At this point, the propriety of TMI’s cancellation of the Policy for the failure to pay the additional $2,494 is of no moment because TMI admitted error, retroactively reinstated the Policy, and restored Sembera to its original estimated initial premium of $2,744. Through the course of events, however, because El Dorado or Sembera had not timely responded to TMI’s request for more information or additional premium, TMI had already cancelled the Policy and refunded to Sembera the sum of $490—which was the unearned portion of the $2,744.
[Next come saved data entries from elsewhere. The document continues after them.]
-- pv_equiv track=rewrite | github.com/mdestefano/advent-of-code-2022 | day5/supply_stack.py | get_state_and_commands
-- ===== SOURCE A (Python) =====
-- def get_state_and_commands(lines):
--     state = []
--     commands = []
--     readin_state = True
--     for line in lines:
--         if readin_state and not line.strip():
--             readin_state = False
--         if line.strip():
--             state.append(line) if readin_state else commands.append(line)
--     return state, commands
-- ===== SOURCE B (Python) =====
-- def get_state_and_commands(lines):
--     lines = list(lines)
--     idx = next((i for i, l in enumerate(lines) if not l.strip()), len(lines))
--     state = [l for l in lines[:idx] if l.strip()]
--     commands = [l for l in lines[idx + 1:] if l.strip()]
--     return state, commands
-- ===== Notes on version B (the rewrite author's own statement) =====
-- stated objective: simpler
-- what changed: B replaces A's stateful single loop with a flag by locating the index of the first blank line and building state/commands from slices before/after it with filtering comprehensions.
import Mathlib
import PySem

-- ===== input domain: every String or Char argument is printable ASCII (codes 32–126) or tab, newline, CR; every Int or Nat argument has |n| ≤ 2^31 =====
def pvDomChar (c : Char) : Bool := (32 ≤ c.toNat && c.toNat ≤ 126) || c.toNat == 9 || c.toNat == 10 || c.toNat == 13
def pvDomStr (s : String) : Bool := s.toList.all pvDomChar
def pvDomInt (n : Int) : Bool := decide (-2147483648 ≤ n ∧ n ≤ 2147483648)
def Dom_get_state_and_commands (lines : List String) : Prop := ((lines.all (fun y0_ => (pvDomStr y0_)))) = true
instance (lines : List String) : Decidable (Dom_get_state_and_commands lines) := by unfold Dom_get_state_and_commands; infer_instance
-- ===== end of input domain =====

-- B splits at the index of the first blank line (slices + filtering) instead of A's flag-carrying loop; objective: simpler.

-- ===== PORT A =====
-- blank line test: 'not line.strip()'
def pvBlank (l : String) : Bool := PySem.Str.strip l == ""

def pvGoA : List String → List String → List String → Bool → List String × List String
  | [], st, cm, _ => (st, cm)
  | l :: rest, st, cm, flag =>
    let flag' := if flag && pvBlank l then false else flag
    if !(pvBlank l) then
      if flag' then pvGoA rest (st ++ [l]) cm flag'
      else pvGoA rest st (cm ++ [l]) flag'
    else pvGoA rest st cm flag'

def get_state_and_commands (lines : List String) : List String × List String :=
  pvGoA lines [] [] true

-- ===== PORT B =====
def get_state_and_commands_alt (lines : List String) : List String × List String :=
  let idx := (lines.findIdx? pvBlank).getD lines.length
  ((lines.take idx).filter (fun l => !(pvBlank l)),
   (lines.drop (idx + 1)).filter (fun l => !(pvBlank l)))

-- ===== PRECONDITION & SPEC =====
def Spec_get_state_and_commands (lines : List String) (out : List String × List String) : Prop := out = get_state_and_commands_alt lines
instance (lines : List String) (out : List String × List String) : Decidable (Spec_get_state_and_commands lines out) := by unfold Spec_get_state_and_commands; infer_instance

-- ===== CLAIM (what is proved, stated in full; the proofs are below) =====
def Claim_equal_get_state_and_commands : Prop := ∀ (lines : List String), Dom_get_state_and_commands lines → Spec_get_state_and_commands lines (get_state_and_commands lines)

-- ===== LEMMAS AND PROOFS =====
theorem pvGoA_false (lines : List String) : ∀ (st cm : List String),
    pvGoA lines st cm false = (st, cm ++ lines.filter (fun l => !(pvBlank l))) := by
  induction lines with
  | nil => intro st cm; simp [pvGoA]
  | cons l rest ih =>
    intro st cm
    by_cases h : pvBlank l = true <;> simp [pvGoA, h, ih]

theorem pvGoA_true (lines : List String) : ∀ (st cm : List String),
    pvGoA lines st cm true =
      (st ++ (get_state_and_commands_alt lines).1, cm ++ (get_state_and_commands_alt lines).2) := by
  induction lines with
  | nil => intro st cm; simp [pvGoA, get_state_and_commands_alt]
  | cons l rest ih =>
    intro st cm
    by_cases h : pvBlank l = true
    · simp [pvGoA, h, pvGoA_false, get_state_and_commands_alt, List.findIdx?_cons]
    · have hidx : ((l :: rest).findIdx? pvBlank).getD (rest.length + 1)
          = (rest.findIdx? pvBlank).getD rest.length + 1 := by
        simp [List.findIdx?_cons, h]
      simp [pvGoA, h, ih, get_state_and_commands_alt, hidx]

-- ===== VERDICT (by name: the statement is the Claim_ definition above) =====
theorem get_state_and_commands_spec : Claim_equal_get_state_and_commands := by
  intro lines _
  unfold Spec_get_state_and_commands get_state_and_commands
  rw [pvGoA_true]
  simp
When the Policy was retroactively reinstated, as Sembera had requested, the total estimated initial premium of $2,744 was also reinstated—as if no cancellation had taken place—but $490 then remained outstanding. TMI invoiced Sembera for the $490, but Sembera did not return it.
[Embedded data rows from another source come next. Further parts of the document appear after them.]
-- pv_equiv track=rewrite | github.com/Enjef/Algo | 2100 - 2199/2169 - Count Operations to Obtain Zero/2169 - Count Operations to Obtain Zero.py | countOperations_best_speed
-- ===== SOURCE A (Python) =====
-- def countOperations_best_speed(num1: int, num2: int) -> int:
--     ops = 0
--     while num1 != 0 and num2 != 0:
--         if num1 == num2:
--             ops += 1
--             break
--         elif num1 < num2:
--             ops += (num2 // num1)
--             num2 = num2 % num1
--         else:
--             ops += (num1 // num2)
--             num1 = num1 % num2
--     return ops
-- ===== SOURCE B (Python) =====
-- def countOperations_best_speed(num1: int, num2: int) -> int:
--     # Recursive gcd-style decomposition: sum of Euclidean quotients.
--     if num1 == 0 or num2 == 0:
--         return 0
--     lo, hi = (num1, num2) if num1 <= num2 else (num2, num1)
--     return hi // lo + countOperations_best_speed(lo, hi % lo)
-- ===== Notes on version B (the rewrite author's own statement) =====
-- stated objective: alternative
-- what changed: Replaces A's accumulating while-loop (with a special num1==num2 break) by a recursion over the gcd recurrence that returns the sum of Euclidean quotients, with no equality special case.
-- outside the precondition, e.g. on countOperations_best_speed(-1, 2): A returns -2, B returns -2; on countOperations_best_speed(2, -3): A does not finish within the time limit, B raises RecursionError
import Mathlib
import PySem

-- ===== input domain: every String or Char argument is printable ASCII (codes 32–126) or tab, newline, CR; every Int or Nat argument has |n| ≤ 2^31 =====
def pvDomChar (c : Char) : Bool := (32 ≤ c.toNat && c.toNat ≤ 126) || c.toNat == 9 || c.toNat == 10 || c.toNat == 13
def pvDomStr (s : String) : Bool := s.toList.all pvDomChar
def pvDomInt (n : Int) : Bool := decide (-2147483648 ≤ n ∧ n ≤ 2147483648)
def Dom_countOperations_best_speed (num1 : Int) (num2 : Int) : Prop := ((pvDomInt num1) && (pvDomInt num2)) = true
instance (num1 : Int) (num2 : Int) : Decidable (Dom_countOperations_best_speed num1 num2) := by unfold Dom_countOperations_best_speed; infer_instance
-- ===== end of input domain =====

-- B replaces A's accumulating while-loop by a recursion summing the Euclidean quotients (alternative decomposition, same cost).

-- ===== PORT A =====
-- A's while-loop as a fuel-guarded tail recursion over the same state (num1, num2, ops);
-- the fuel only makes the function total and is sufficient on every input in Pre_.
def pvGoA (fuel : Nat) (num1 num2 ops : Int) : Int :=
  match fuel with
  | 0 => ops
  | f + 1 =>
    if num1 ≠ 0 ∧ num2 ≠ 0 then
      if num1 = num2 then ops + 1
      else if num1 < num2 then
        pvGoA f num1 (PySem.Int.mod num2 num1) (ops + PySem.Int.floordiv num2 num1)
      else
        pvGoA f (PySem.Int.mod num1 num2) num2 (ops + PySem.Int.floordiv num1 num2)
    else ops

def countOperations_best_speed (num1 : Int) (num2 : Int) : Int :=
  pvGoA (num1.natAbs + num2.natAbs + 1) num1 num2 0

-- ===== PORT B =====
-- B's recursion, fuel-guarded for totality only (sufficient on every input in Pre_).
def pvGoB (fuel : Nat) (num1 num2 : Int) : Int :=
  match fuel with
  | 0 => 0
  | f + 1 =>
    if num1 = 0 ∨ num2 = 0 then 0
    else
      let lo := if num1 ≤ num2 then num1 else num2
      let hi := if num1 ≤ num2 then num2 else num1
      PySem.Int.floordiv hi lo + pvGoB f lo (PySem.Int.mod hi lo)

def countOperations_best_speed_alt (num1 : Int) (num2 : Int) : Int :=
  pvGoB (num1.natAbs + num2.natAbs + 1) num1 num2

-- ===== PRECONDITION & SPEC =====
-- Pre_ excludes inputs with a negative argument: those lie outside the problem's natural
-- nonnegative domain, and there A diverges on most pairs and returns negative "operation
-- counts" on the rest.
def Pre_countOperations_best_speed (num1 : Int) (num2 : Int) : Prop := 0 ≤ num1 ∧ 0 ≤ num2
instance (num1 : Int) (num2 : Int) : Decidable (Pre_countOperations_best_speed num1 num2) := by unfold Pre_countOperations_best_speed; infer_instance
def pvWitness_countOperations_best_speed : Int × Int := (6, 4)

def Spec_countOperations_best_speed (num1 : Int) (num2 : Int) (out : Int) : Prop := out = countOperations_best_speed_alt num1 num2
instance (num1 : Int) (num2 : Int) (out : Int) : Decidable (Spec_countOperations_best_speed num1 num2 out) := by unfold Spec_countOperations_best_speed; infer_instance

-- ===== CLAIM (what is proved, stated in full; the proofs are below) =====
def Claim_equal_countOperations_best_speed : Prop := ∀ (num1 : Int) (num2 : Int), Dom_countOperations_best_speed num1 num2 → Pre_countOperations_best_speed num1 num2 → Spec_countOperations_best_speed num1 num2 (countOperations_best_speed num1 num2)

-- ===== LEMMAS AND PROOFS =====


-- B's lo/hi normalisation makes one step of pvGoB symmetric in its two arguments.
theorem pvGoB_comm (f : Nat) (a b : Int) : pvGoB f a b = pvGoB f b a := by
  cases f with
  | zero => rfl
  | succ f' =>
    simp only [pvGoB]
    by_cases hab : a = b
    · subst hab; rfl
    · by_cases h : a ≤ b
      · have h' : ¬ b ≤ a := by omega
        simp [h, h', or_comm]
      · have h' : b ≤ a := by omega
        simp [h, h', or_comm]

-- Core invariant: with enough fuel, A's loop from accumulator `ops` returns `ops` plus B's value.
theorem pvGoA_eq_goB (fuel : Nat) :
    ∀ (a b ops : Int), 0 ≤ a → 0 ≤ b → a.natAbs + b.natAbs < fuel →
      pvGoA fuel a b ops = ops + pvGoB fuel a b := by
  induction fuel with
  | zero => intro a b ops _ _ h; omega
  | succ f ih =>
    intro a b ops ha hb hfuel
    by_cases hz : a ≠ 0 ∧ b ≠ 0
    · obtain ⟨ha0, hb0⟩ := hz
      have hz' : ¬ (a = 0 ∨ b = 0) := by tauto
      simp only [pvGoA, pvGoB]
      rw [if_pos (show a ≠ 0 ∧ b ≠ 0 from ⟨ha0, hb0⟩), if_neg hz']
      by_cases heq : a = b
      · -- A returns ops + 1; B: quotient 1, second argument becomes 0
        subst heq
        have hpos : 0 < a := lt_of_le_of_ne ha (Ne.symm ha0)
        rw [if_pos rfl, if_pos (le_refl a)]
        have hd : PySem.Int.floordiv a a = 1 := by
          rw [PySem.Int.floordiv_eq_ediv_of_pos hpos, Int.ediv_self ha0]
        have hm : PySem.Int.mod a a = 0 := by
          rw [PySem.Int.mod_eq_emod_of_pos hpos, Int.emod_self]
        rw [hd, hm]
        cases f with
        | zero => simp [pvGoB]
        | succ f' => simp [pvGoB]
      · rw [if_neg heq]
        by_cases hlt : a < b
        · -- A: (a, b % a, ops + b // a);  B: lo = a, hi = b
          have hpos : 0 < a := lt_of_le_of_ne ha (Ne.symm ha0)
          have hmn := PySem.Int.mod_nonneg b hpos
          have hml := PySem.Int.mod_lt b hpos
          have hfu : a.natAbs + (PySem.Int.mod b a).natAbs < f := by omega
          rw [if_pos hlt]
          simp only [if_pos (le_of_lt hlt)]
          rw [ih a (PySem.Int.mod b a) _ ha hmn hfu]
          ring
        · -- A: (a % b, b, ops + a // b);  B: lo = b, hi = a
          have hba : b < a := by omega
          have hpos : 0 < b := lt_of_le_of_ne hb (Ne.symm hb0)
          have hmn := PySem.Int.mod_nonneg a hpos
          have hml := PySem.Int.mod_lt a hpos
          have hfu : (PySem.Int.mod a b).natAbs + b.natAbs < f := by omega
          rw [if_neg hlt]
          simp only [if_neg (show ¬ a ≤ b by omega)]
          rw [ih (PySem.Int.mod a b) b _ hmn hb hfu, pvGoB_comm f b (PySem.Int.mod a b)]
          ring
    · -- a = 0 or b = 0: both return the accumulator / 0
      have hz' : a = 0 ∨ b = 0 := by tauto
      simp [pvGoA, pvGoB, hz, hz']

theorem countOperations_best_speed_spec : Claim_equal_countOperations_best_speed := by
  intro num1 num2 _ hpre
  obtain ⟨h1, h2⟩ := hpre
  unfold Spec_countOperations_best_speed countOperations_best_speed countOperations_best_speed_alt
  rw [pvGoA_eq_goB _ num1 num2 0 h1 h2 (by omega)]
  ring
Consequently, as the parties stipulated, on May 2, 2000, TMI issued a second Notice of Cancellation based on Sembera’s failure to repay the $490. Sembera did not respond. On May 17, 2000, TMI cancelled the Policy and refunded $602 to Sembera in unearned premium. Sembera accepted the $602 and did not seek reinstatement of the Policy.
Sembera contends that TMI breached the Policy contract by cancelling the Policy based on Sembera’s failure to pay “additional premium” that TMI improperly attempted to collect during the interim of the Policy term. Sembera contends that, pursuant to terms of the Policy, TMI could only assess an estimated premium at Policy inception and a final premium at the end of the Policy term based on an actual audit. Sembera argues that no provision of the Policy allowed TMI to bill Sembera mid-term for “additional premiums.”
The record shows, however, that the $490 at issue was not an “additional premium”; rather, it was a portion of the estimated initial premium that had been refunded as “unearned premium”—a fact to which the parties stipulated. By failing to return the $490 when it requested reinstatement, Sembera left the estimated initial premium for the Policy term unpaid in part. Consequently, by the express terms of the Endorsement, TMI was permitted, with 10 days’ notice, to cancel the Policy for non-payment of premium.
The parties stipulated that TMI issued 15 days’ notice of cancellation to Sembera and, when Sembera did not respond, TMI cancelled the Policy and refunded $602 in unearned premium. Sembera accepted the refund and did not seek reinstatement.
We conclude that, because the express terms of the Policy afforded TMI a right to cancel coverage for non-payment of premium, TMI’s cancellation of the Policy did not, as a matter of law, constitute a breach of the Policy contract. See Coker, 650 S.W.2d at 393–94 (construing contract as matter of law); Texaco, Inc., 35 S.W.3d at 665 (enforcing contract as written). We hold that the trial court erred by granting summary judgment in favor of Sembera on its breach of contract claim and by denying TMI’s motion for summary judgment on same.
Accordingly, TMI’s first and second issues are sustained.
Having sustained TMI’s first and second issues concerning TMI’s liability for breach of contract, which obviates the damages issue, we do not reach TMI’s contentions that the trial court erred by entering damages based on Sembera’s evidence of lost profits and by overruling TMI’s objections to the admission of parol evidence. See Cates, 927 S.W.2d at 626 (holding that appellate court should consider summary judgment grounds that are necessary to final disposition of appeal). In addition, we do not reach Sembera’s contentions that the trial court erred by improperly computing damages and awarding attorney’s fees. See id.
Conclusion
We reverse the judgment of the trial court and render judgment that the summary judgment motion of TMI is granted, that the summary judgment motion of Sembera is denied, and that Sembera take nothing by its claim.
Laura Carter Higley
Justice
Panel consists of Chief Justice Radack and Justices Higley and Wilson.